* TASK OBJECTIVE
Each line below with the word "temporary" needs to be copied.

(Stored data)
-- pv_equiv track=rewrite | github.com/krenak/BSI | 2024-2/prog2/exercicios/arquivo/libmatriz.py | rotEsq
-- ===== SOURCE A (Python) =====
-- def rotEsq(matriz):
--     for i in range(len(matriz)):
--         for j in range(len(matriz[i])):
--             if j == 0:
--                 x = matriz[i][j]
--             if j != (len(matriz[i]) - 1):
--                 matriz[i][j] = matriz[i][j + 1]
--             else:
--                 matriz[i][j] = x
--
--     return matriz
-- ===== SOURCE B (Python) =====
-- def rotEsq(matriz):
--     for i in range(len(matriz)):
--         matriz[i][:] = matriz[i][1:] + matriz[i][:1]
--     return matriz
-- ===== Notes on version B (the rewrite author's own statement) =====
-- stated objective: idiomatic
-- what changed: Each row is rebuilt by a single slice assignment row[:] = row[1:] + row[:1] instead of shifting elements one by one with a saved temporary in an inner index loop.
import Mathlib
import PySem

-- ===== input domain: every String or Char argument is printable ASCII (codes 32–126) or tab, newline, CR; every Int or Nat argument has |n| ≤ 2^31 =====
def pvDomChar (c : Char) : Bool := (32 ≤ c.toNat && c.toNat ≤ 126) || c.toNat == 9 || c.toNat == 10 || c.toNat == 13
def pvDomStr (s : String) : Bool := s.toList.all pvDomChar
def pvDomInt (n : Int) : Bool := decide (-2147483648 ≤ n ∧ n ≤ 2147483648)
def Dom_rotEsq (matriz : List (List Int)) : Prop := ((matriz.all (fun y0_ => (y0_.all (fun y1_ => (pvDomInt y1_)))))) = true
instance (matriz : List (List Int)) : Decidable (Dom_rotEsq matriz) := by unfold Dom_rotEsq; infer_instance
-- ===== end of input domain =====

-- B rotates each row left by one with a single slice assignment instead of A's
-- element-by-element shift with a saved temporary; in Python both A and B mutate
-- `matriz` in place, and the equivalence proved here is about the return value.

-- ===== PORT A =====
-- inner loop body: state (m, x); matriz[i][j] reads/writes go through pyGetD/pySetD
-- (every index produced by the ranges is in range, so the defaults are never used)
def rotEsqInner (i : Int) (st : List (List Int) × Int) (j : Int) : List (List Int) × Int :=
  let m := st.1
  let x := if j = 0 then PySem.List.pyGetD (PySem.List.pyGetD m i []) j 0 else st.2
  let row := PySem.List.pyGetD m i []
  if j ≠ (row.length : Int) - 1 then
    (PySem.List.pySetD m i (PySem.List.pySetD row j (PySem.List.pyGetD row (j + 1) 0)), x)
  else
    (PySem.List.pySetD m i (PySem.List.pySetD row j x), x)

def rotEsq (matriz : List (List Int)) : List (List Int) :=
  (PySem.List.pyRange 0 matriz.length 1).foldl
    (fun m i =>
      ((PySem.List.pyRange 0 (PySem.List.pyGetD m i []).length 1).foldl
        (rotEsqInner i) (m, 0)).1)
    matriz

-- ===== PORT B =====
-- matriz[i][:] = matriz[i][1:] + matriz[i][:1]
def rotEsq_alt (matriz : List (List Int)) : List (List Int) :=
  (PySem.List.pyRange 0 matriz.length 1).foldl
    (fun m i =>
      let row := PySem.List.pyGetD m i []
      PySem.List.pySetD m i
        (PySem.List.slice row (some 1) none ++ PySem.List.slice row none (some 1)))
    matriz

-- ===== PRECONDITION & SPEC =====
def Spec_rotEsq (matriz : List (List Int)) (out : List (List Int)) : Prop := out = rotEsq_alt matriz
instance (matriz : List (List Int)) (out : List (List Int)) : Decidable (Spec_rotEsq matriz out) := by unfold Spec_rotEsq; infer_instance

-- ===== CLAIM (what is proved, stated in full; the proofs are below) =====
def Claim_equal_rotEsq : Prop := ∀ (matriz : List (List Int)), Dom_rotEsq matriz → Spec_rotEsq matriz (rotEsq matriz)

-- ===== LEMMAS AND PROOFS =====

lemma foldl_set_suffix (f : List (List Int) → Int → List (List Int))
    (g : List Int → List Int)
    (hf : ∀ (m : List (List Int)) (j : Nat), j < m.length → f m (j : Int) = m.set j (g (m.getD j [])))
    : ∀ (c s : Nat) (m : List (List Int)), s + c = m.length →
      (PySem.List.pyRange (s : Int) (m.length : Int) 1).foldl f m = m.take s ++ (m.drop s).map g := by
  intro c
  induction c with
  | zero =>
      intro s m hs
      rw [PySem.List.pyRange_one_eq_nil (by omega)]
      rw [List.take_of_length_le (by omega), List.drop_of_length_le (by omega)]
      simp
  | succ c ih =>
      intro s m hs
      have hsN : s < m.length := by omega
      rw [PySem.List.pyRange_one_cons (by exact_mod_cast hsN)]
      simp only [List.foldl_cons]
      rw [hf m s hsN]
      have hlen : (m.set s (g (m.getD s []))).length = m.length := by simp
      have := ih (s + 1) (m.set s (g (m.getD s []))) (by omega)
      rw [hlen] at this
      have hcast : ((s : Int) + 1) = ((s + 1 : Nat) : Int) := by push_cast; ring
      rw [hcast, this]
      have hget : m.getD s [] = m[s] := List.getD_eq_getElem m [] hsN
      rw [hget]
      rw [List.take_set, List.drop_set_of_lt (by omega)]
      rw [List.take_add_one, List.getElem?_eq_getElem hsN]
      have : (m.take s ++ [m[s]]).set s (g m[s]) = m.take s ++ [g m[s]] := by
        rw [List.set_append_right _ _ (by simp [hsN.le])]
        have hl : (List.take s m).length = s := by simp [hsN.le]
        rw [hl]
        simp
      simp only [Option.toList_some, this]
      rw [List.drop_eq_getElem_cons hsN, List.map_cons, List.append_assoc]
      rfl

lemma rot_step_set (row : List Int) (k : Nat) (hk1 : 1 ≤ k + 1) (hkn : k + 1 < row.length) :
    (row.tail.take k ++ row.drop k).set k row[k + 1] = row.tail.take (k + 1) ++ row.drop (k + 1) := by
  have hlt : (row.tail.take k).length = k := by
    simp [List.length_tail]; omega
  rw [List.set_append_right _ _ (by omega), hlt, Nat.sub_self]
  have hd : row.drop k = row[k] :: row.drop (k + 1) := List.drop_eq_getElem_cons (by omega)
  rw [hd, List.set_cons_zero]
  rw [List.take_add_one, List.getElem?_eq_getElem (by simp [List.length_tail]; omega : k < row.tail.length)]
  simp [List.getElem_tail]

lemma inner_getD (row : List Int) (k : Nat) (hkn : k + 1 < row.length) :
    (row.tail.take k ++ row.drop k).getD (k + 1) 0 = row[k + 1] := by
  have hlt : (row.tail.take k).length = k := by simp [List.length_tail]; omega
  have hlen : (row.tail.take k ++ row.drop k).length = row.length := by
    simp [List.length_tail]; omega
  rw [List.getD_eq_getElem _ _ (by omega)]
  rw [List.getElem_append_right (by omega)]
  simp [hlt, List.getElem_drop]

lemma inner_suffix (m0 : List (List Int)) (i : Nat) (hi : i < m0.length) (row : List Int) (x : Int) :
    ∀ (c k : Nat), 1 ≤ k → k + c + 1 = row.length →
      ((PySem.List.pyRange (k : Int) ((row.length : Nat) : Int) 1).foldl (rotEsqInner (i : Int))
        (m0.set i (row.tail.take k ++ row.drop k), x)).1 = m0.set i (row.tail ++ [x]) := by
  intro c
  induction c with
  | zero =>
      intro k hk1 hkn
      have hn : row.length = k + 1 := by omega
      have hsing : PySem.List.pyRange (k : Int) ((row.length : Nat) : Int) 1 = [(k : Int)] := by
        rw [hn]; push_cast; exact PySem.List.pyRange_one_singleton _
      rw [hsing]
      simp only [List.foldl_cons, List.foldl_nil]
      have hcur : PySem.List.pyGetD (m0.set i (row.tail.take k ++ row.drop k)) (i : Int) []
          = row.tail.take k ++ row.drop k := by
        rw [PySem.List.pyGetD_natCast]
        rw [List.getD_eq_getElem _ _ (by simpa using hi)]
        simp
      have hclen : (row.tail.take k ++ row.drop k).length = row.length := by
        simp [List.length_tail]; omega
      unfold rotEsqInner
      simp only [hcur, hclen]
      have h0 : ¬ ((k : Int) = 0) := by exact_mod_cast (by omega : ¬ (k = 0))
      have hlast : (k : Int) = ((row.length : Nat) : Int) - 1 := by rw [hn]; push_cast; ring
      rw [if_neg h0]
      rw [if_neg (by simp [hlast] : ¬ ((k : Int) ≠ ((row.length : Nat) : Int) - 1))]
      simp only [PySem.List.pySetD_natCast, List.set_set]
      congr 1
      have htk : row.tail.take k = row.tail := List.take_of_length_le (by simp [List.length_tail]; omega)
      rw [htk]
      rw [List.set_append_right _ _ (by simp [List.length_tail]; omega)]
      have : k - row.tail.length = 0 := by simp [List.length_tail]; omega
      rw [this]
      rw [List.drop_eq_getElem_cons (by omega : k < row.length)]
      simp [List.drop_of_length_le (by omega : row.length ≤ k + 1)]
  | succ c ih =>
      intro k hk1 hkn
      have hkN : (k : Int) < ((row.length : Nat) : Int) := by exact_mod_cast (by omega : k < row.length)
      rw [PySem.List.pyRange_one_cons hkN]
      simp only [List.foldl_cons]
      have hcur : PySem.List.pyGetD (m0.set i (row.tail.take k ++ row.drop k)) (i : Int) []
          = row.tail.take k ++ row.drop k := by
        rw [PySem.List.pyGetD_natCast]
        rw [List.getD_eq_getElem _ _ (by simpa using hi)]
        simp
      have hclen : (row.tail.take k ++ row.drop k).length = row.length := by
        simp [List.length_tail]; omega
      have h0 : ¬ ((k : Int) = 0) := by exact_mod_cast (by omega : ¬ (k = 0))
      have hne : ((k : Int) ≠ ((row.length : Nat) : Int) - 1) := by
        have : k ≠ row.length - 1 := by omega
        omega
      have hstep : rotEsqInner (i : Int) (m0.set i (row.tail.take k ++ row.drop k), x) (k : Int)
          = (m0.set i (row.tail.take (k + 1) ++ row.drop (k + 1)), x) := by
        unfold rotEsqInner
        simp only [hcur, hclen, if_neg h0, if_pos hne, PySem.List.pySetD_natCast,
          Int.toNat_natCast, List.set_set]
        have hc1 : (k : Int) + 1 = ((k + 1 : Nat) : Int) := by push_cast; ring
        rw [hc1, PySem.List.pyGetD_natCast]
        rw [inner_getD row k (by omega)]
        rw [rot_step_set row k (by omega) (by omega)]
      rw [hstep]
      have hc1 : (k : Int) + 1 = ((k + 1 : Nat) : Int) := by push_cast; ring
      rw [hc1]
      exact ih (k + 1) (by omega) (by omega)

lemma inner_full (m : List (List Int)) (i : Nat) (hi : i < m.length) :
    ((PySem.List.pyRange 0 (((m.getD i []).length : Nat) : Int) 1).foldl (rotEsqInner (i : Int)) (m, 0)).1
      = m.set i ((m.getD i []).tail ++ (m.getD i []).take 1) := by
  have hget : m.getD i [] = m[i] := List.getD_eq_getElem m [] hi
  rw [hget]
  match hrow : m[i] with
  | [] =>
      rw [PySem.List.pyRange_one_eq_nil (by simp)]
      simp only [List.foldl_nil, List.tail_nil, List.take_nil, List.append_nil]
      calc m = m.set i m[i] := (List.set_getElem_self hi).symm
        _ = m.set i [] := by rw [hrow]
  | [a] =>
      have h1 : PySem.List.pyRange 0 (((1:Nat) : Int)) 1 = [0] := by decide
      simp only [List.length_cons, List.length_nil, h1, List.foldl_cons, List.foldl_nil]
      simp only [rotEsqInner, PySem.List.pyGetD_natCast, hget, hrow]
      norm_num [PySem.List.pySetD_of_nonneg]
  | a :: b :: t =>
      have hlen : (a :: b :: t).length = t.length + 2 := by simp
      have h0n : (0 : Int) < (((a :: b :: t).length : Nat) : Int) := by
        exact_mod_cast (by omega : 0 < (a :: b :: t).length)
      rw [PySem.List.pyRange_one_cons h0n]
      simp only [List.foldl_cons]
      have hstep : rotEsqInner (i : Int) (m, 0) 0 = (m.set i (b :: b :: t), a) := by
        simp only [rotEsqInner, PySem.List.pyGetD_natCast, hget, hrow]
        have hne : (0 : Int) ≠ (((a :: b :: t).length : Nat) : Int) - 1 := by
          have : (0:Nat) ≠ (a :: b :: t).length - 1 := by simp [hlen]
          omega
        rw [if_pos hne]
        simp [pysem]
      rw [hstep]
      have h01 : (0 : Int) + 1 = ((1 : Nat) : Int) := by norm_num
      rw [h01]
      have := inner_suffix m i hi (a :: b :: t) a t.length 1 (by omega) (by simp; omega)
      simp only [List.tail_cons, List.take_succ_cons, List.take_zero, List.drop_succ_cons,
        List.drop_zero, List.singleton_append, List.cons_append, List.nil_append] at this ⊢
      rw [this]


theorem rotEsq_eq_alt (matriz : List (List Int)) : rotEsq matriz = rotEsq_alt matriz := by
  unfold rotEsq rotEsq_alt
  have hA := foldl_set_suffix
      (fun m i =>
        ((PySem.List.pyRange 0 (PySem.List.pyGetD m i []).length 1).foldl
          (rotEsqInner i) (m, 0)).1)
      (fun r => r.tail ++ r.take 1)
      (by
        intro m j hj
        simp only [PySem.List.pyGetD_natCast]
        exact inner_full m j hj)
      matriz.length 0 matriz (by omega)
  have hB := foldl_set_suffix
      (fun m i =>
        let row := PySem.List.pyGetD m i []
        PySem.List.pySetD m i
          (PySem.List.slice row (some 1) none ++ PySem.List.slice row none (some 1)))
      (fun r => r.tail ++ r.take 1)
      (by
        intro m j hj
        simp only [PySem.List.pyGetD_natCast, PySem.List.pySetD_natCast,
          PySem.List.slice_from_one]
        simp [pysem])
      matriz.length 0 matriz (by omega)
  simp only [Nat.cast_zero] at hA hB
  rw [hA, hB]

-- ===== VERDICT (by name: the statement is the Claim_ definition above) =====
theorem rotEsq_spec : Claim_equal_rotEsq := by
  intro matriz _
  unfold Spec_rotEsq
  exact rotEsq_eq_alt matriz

==

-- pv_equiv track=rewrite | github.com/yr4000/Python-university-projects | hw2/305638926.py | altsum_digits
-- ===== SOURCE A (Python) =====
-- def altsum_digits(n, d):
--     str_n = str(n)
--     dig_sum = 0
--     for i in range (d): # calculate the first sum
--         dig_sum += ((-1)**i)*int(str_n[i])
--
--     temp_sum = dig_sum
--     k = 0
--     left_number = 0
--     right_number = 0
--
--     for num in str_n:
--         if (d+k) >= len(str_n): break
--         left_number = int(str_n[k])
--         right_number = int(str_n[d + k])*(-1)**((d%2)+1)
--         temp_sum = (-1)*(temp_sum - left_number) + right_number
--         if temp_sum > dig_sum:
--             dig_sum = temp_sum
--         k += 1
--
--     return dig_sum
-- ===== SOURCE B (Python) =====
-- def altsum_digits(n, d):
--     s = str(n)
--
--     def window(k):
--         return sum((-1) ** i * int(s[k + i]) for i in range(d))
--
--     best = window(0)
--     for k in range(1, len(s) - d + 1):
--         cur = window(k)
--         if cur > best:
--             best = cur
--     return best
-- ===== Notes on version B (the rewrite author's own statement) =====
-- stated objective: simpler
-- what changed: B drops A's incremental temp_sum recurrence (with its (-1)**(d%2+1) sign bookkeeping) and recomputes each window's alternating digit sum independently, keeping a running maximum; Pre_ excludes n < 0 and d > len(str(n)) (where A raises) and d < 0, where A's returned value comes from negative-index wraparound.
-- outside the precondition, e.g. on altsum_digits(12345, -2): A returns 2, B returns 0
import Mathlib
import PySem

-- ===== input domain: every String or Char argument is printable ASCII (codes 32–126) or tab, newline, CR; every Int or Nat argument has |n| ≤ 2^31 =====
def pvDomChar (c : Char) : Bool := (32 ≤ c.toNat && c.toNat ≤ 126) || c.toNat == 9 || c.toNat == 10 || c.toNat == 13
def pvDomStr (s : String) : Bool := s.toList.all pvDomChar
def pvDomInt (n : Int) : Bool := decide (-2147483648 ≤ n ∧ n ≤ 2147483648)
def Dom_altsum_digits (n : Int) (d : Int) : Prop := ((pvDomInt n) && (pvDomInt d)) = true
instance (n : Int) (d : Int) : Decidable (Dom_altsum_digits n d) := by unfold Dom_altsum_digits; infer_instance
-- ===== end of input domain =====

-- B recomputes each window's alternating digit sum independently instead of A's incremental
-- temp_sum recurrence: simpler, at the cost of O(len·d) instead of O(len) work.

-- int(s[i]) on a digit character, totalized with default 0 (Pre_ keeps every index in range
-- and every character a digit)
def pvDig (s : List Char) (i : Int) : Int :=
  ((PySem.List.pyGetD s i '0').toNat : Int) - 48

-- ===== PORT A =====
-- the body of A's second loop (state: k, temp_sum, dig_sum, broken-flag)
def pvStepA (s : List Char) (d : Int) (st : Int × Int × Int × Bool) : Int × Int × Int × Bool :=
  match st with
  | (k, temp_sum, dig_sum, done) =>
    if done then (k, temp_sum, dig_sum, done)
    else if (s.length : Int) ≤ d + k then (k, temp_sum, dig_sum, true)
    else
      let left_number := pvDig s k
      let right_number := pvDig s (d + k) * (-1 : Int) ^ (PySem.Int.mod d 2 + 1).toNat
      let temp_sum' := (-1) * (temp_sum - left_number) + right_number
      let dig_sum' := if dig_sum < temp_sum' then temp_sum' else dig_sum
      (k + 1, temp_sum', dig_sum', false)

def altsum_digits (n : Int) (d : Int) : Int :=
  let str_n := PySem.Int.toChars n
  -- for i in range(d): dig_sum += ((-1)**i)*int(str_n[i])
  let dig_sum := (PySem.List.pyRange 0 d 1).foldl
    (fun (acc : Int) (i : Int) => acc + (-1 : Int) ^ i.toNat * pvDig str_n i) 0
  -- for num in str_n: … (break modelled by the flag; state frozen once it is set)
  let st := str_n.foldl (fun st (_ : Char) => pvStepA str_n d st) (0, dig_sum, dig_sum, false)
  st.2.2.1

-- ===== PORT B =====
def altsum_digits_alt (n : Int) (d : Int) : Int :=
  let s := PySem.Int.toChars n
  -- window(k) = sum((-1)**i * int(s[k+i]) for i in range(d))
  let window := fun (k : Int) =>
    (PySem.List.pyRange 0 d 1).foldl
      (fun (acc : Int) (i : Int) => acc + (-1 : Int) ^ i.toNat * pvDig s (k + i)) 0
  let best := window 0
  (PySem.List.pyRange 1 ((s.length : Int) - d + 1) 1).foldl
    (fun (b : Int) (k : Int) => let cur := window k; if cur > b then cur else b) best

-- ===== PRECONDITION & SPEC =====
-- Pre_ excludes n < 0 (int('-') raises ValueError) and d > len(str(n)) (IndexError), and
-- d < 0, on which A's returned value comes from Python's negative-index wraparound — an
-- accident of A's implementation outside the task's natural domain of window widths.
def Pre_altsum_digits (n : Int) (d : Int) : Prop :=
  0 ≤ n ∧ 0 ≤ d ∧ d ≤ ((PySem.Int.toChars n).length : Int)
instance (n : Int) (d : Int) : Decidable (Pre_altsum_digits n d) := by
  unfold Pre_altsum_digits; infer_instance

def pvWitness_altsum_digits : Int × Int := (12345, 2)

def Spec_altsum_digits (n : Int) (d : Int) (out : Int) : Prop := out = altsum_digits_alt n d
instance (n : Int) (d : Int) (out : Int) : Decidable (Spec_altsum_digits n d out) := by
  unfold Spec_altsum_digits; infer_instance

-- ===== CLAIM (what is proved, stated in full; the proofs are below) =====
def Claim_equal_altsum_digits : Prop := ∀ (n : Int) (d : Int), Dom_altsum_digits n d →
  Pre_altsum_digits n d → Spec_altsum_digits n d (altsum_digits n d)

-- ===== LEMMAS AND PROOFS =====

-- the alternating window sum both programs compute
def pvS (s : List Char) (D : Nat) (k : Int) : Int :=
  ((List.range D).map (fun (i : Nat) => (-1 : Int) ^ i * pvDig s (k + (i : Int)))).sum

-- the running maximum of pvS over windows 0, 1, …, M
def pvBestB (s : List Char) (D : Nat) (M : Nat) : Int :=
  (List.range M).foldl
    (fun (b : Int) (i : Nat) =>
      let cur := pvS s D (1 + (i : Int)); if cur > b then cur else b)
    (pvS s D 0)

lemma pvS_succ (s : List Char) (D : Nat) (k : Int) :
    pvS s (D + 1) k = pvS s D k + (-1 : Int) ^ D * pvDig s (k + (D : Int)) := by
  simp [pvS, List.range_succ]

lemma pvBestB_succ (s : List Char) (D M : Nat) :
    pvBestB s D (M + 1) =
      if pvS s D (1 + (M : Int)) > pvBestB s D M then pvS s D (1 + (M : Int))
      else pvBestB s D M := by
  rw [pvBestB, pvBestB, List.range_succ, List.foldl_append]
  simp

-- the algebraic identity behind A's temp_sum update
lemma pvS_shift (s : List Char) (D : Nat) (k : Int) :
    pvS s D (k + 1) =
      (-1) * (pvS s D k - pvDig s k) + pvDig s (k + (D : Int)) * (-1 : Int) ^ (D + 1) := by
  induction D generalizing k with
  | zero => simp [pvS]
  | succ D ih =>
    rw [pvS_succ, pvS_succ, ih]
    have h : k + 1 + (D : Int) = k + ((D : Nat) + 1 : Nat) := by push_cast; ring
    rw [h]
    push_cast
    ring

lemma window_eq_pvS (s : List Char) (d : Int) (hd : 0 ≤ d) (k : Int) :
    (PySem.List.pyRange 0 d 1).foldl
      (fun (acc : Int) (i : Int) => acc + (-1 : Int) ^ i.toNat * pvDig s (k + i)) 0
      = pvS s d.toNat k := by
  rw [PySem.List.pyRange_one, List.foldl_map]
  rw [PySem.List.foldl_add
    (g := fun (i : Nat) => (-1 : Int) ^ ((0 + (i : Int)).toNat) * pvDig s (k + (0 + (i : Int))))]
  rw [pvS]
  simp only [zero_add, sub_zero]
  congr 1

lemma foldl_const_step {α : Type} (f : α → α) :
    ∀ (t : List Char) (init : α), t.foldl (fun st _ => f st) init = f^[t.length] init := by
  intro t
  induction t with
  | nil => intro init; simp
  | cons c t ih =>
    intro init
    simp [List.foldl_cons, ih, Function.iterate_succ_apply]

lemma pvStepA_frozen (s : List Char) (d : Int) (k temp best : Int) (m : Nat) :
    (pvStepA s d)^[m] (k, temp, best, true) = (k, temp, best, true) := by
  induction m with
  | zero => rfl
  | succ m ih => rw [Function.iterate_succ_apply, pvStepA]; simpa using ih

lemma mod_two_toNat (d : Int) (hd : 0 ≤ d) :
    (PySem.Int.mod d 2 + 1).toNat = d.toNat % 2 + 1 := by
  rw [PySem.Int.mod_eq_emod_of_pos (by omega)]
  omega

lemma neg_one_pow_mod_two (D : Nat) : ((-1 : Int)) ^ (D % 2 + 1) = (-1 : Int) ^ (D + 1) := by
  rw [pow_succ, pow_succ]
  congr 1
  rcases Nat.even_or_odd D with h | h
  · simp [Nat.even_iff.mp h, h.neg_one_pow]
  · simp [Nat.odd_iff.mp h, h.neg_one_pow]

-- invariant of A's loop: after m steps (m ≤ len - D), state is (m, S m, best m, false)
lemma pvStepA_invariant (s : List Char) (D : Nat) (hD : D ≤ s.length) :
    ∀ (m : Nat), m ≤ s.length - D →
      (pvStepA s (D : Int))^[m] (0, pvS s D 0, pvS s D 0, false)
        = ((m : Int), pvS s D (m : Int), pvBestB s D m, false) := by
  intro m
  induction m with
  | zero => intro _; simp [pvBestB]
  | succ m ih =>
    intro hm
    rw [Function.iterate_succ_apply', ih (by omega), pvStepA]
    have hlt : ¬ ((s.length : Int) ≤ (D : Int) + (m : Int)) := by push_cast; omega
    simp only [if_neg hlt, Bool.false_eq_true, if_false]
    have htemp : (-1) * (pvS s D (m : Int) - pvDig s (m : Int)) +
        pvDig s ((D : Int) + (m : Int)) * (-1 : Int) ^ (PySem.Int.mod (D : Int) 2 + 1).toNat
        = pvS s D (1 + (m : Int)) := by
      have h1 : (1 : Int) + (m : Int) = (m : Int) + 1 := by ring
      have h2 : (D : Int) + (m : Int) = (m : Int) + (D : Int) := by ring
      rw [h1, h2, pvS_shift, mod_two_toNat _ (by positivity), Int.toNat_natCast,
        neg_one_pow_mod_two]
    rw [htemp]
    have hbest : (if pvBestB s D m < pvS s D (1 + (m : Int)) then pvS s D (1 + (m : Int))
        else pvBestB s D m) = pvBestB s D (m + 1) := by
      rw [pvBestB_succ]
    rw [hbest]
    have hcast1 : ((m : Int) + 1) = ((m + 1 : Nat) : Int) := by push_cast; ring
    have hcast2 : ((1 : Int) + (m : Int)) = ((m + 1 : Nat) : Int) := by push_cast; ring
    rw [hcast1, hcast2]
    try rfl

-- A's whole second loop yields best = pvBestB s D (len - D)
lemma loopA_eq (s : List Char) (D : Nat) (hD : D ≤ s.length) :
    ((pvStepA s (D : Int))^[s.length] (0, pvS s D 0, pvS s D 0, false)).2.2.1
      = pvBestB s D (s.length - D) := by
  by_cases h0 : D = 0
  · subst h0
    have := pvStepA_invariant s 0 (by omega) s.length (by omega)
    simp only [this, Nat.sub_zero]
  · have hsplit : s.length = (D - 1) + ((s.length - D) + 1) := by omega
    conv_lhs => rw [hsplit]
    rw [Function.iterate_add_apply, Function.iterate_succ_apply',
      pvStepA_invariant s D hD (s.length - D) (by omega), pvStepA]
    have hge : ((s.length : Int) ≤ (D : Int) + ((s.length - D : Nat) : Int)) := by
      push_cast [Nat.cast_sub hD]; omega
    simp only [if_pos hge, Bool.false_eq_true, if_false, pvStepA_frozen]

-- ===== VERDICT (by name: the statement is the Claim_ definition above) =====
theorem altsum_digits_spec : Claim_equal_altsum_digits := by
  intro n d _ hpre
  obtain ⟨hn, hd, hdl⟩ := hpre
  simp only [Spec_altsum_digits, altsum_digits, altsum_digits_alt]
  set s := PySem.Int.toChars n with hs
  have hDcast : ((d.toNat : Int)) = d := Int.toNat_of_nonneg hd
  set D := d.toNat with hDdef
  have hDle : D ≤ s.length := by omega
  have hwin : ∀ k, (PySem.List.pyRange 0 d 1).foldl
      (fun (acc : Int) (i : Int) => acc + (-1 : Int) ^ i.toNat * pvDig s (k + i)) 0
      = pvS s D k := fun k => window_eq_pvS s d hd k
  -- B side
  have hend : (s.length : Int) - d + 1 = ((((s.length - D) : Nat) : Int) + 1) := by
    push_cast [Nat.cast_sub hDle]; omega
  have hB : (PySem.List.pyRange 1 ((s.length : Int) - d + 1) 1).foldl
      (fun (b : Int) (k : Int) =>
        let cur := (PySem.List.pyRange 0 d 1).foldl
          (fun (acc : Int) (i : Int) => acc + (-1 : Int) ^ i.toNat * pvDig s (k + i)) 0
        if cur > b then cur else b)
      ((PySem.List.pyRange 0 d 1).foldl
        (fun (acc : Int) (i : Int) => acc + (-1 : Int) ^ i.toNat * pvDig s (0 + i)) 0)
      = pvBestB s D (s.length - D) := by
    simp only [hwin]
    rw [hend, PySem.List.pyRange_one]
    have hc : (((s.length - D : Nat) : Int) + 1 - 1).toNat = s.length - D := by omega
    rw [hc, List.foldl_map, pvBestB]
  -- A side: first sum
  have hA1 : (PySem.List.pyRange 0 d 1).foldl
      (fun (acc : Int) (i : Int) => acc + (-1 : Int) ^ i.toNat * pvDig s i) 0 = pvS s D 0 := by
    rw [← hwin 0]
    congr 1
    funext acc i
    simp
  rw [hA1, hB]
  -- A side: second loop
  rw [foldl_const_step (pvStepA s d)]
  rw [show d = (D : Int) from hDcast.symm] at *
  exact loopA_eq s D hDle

* RESULT FOR THIS EXERCISE
-- what changed: Each row is rebuilt by a single slice assignment row[:] = row[1:] + row[:1] instead of shifting elements one by one with a saved temporary in an inner index loop.
-- element-by-element shift with a saved temporary; in Python both A and B mutate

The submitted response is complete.